### 27.9 A 128×128 120dB 30mW Asynchronous Vision Sensor that Responds to Relative Intensity Change

P. Lichtsteiner<sup>1</sup>, C. Posch<sup>2</sup>, T. Delbruck<sup>1</sup>

<sup>1</sup>ETH, Zurich, Switzerland <sup>2</sup>ARC Seibersdorf Research, Vienna, Austria

The frame-based architectures of most imagers are natural for making movies and pictures, they have significant drawbacks for machine vision. Short-latency vision problems require high frame rate, producing massive readout (e.g., >1GB/s from 352×288 pixels at 10kFrames/s [1]). Reducing the output to a manageable rate by using region-of-interest readout usually requires complex control strategies. Readout and processing of largely redundant data ultimately limit reductions in computational effort and power consumption. In this paper, a vision sensor is presented whose pixels asynchronously respond to events that represent relative changes in intensity. It operates largely independent of scene illumination, directly encodes object reflectance, and reduces redundancy while preserving precise timing information. Because output bandwidth is automatically dedicated to dynamic parts of the scene, the sensor is suitable for applications in surveillance and motion analysis. It improves on prior frame-based temporal difference detection imagers (e.g., [2]) by asynchronously responding to temporal contrast rather than absolute illumination, and on prior event-based imagers because they either do not reduce redundancy at all [3], reduce only spatial redundancy [4], have large FPN, slow response, and limited dynamic range [5], or have low contrast sensitivity [6].

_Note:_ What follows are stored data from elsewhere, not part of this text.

-- pv_equiv track=rewrite | github.com/Marusya007/Project_perfomance-lab_python_ | task1.py | circular_array_path
-- ===== SOURCE A (Python) =====
-- def circular_array_path(n, m):
--     # Создаем круговой массив
--     circular_array = list(range(1, n + 1))
--
--     # Инициализируем путь
--     path = []
--
--     # Начинаем с первого элемента
--     current_index = 0
--
--     # Перебираем круговой массив
--     for _ in range(n):
--         # Добавляем текущий элемент к пути
--         path.append(circular_array[current_index])
--
--         # Переходим к следующему элементу с шагом m
--         current_index = (current_index + m - 1) % n
--
--     return path
-- ===== SOURCE B (Python) =====
-- def circular_array_path(n, m):
--     return [k * (m - 1) % n + 1 for k in range(n)]
-- ===== Notes on version B (the rewrite author's own statement) =====
-- stated objective: faster
-- what changed: Replaces the materialized circular array and the stepping current_index state machine with a direct closed-form comprehension path[k] = k*(m-1) % n + 1, avoiding building the array and the per-step list indexing.
import Mathlib
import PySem

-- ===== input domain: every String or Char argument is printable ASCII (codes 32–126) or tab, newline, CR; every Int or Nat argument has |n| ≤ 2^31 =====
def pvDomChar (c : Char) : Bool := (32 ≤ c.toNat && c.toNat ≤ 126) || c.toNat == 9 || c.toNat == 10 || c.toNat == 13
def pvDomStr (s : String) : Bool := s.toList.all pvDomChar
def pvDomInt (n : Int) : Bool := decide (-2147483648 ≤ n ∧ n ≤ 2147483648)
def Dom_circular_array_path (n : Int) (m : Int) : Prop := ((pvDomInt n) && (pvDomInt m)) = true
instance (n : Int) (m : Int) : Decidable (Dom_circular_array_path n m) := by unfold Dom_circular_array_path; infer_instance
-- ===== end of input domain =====

-- B replaces A's materialized array and stepping index with the closed form k*(m-1) % n + 1 (simpler).


-- ===== PORT A =====
-- literal transliteration: build circular_array, fold over range(n) carrying (path, current_index)
def circular_array_path (n : Int) (m : Int) : List Int :=
  let circular_array := PySem.List.pyRange 1 (n + 1) 1
  let st := (PySem.List.pyRange 0 n 1).foldl
    (fun (st : List Int × Int) _ =>
      (st.1 ++ [PySem.List.pyGetD circular_array st.2 0],
       PySem.Int.mod (st.2 + m - 1) n))
    (([] : List Int), (0 : Int))
  st.1

-- ===== PORT B =====
def circular_array_path_alt (n : Int) (m : Int) : List Int :=
  (PySem.List.pyRange 0 n 1).map (fun k => PySem.Int.mod (k * (m - 1)) n + 1)

-- ===== PRECONDITION & SPEC =====
def Spec_circular_array_path (n : Int) (m : Int) (out : List Int) : Prop := out = circular_array_path_alt n m
instance (n : Int) (m : Int) (out : List Int) : Decidable (Spec_circular_array_path n m out) := by unfold Spec_circular_array_path; infer_instance

-- ===== CLAIM (what is proved, stated in full; the proofs are below) =====
def Claim_equal_circular_array_path : Prop := ∀ (n : Int) (m : Int), Dom_circular_array_path n m → Spec_circular_array_path n m (circular_array_path n m)

-- ===== LEMMAS AND PROOFS =====

-- the array element at the running index: circular_array[i] = i + 1 for 0 ≤ i < n
lemma pv_arr_get (n i : Int) (h0 : 0 ≤ i) (hi : i < n) :
    PySem.List.pyGetD (PySem.List.pyRange 1 (n + 1) 1) i 0 = i + 1 := by
  have hlen : (PySem.List.pyRange 1 (n + 1) 1).length = (n : Int).toNat := by
    simp [PySem.List.length_pyRange_one]
  rw [PySem.List.pyGetD_eq_getElem _ _ h0 (by omega)]
  rw [PySem.List.getElem_pyRange_one]
  omega

-- loop invariant: starting from index (k*(m-1)) % n, the fold appends the closed-form values
lemma pv_loop (n m : Int) (hn : 0 < n) :
    ∀ (l : List Int) (k : Nat) (path : List Int),
      (l.foldl
        (fun (st : List Int × Int) _ =>
          (st.1 ++ [PySem.List.pyGetD (PySem.List.pyRange 1 (n + 1) 1) st.2 0],
           PySem.Int.mod (st.2 + m - 1) n))
        (path, PySem.Int.mod ((k : Int) * (m - 1)) n)).1
      = path ++ (List.range l.length).map
          (fun (j : Nat) => PySem.Int.mod (((k : Int) + (j : Int)) * (m - 1)) n + 1) := by
  intro l
  induction l with
  | nil => intro k path; simp
  | cons x xs ih =>
    intro k path
    have hmodpos : 0 ≤ PySem.Int.mod ((k : Int) * (m - 1)) n := PySem.Int.mod_nonneg _ hn
    have hmodlt : PySem.Int.mod ((k : Int) * (m - 1)) n < n := PySem.Int.mod_lt _ hn
    simp only [List.foldl_cons]
    rw [pv_arr_get n _ hmodpos hmodlt]
    have hstep : PySem.Int.mod (PySem.Int.mod ((k : Int) * (m - 1)) n + m - 1) n
        = PySem.Int.mod (((k : Int) + 1) * (m - 1)) n := by
      rw [PySem.Int.mod_eq_emod_of_pos hn, PySem.Int.mod_eq_emod_of_pos hn,
          PySem.Int.mod_eq_emod_of_pos hn]
      have : (k : Int) * (m - 1) % n + m - 1 = (k : Int) * (m - 1) % n + (m - 1) := by ring
      rw [this, Int.emod_add_emod]
      congr 1; ring
    rw [hstep]
    have := ih (k + 1) (path ++ [PySem.Int.mod ((k : Int) * (m - 1)) n + 1])
    push_cast at this ⊢
    rw [this, List.append_assoc]
    congr 1
    rw [List.length_cons, List.range_succ_eq_map, List.map_cons, List.map_map,
      List.singleton_append]
    congr 1
    apply List.map_congr_left
    intro a _
    simp only [Function.comp_apply]
    congr 2
    push_cast
    ring

-- ===== VERDICT (by name: the statement is the Claim_ definition above) =====
theorem circular_array_path_spec : Claim_equal_circular_array_path := by
  intro n m _
  unfold Spec_circular_array_path circular_array_path circular_array_path_alt
  by_cases hn : 0 < n
  · have hl := pv_loop n m hn (PySem.List.pyRange 0 n 1) 0 []
    rw [show PySem.Int.mod (((0 : Nat) : Int) * (m - 1)) n = 0 by
      simp [PySem.Int.mod_eq_emod_of_pos hn]] at hl
    rw [hl]
    simp only [List.nil_append, PySem.List.pyRange_one, List.length_map, List.length_range,
      List.map_map]
    apply List.map_congr_left
    intro a _
    simp only [Function.comp]
    norm_num
  · have : PySem.List.pyRange 0 n 1 = [] := PySem.List.pyRange_one_eq_nil (by omega)
    simp [this]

The pixels of the sensor use a novel circuit design that combines an active (i.e., fast) continuous-time logarithmic photosensor with a well-matched self-timed switched-capacitor amplifier. Each pixel continuously monitors its photocurrent for changes. It responds with an ON or OFF event that represents a fractional increase or decrease in intensity that exceeds a tunable threshold. Events are communicated asynchronously off-chip on a selftimed bus using the address-event representation (AER) protocol [7].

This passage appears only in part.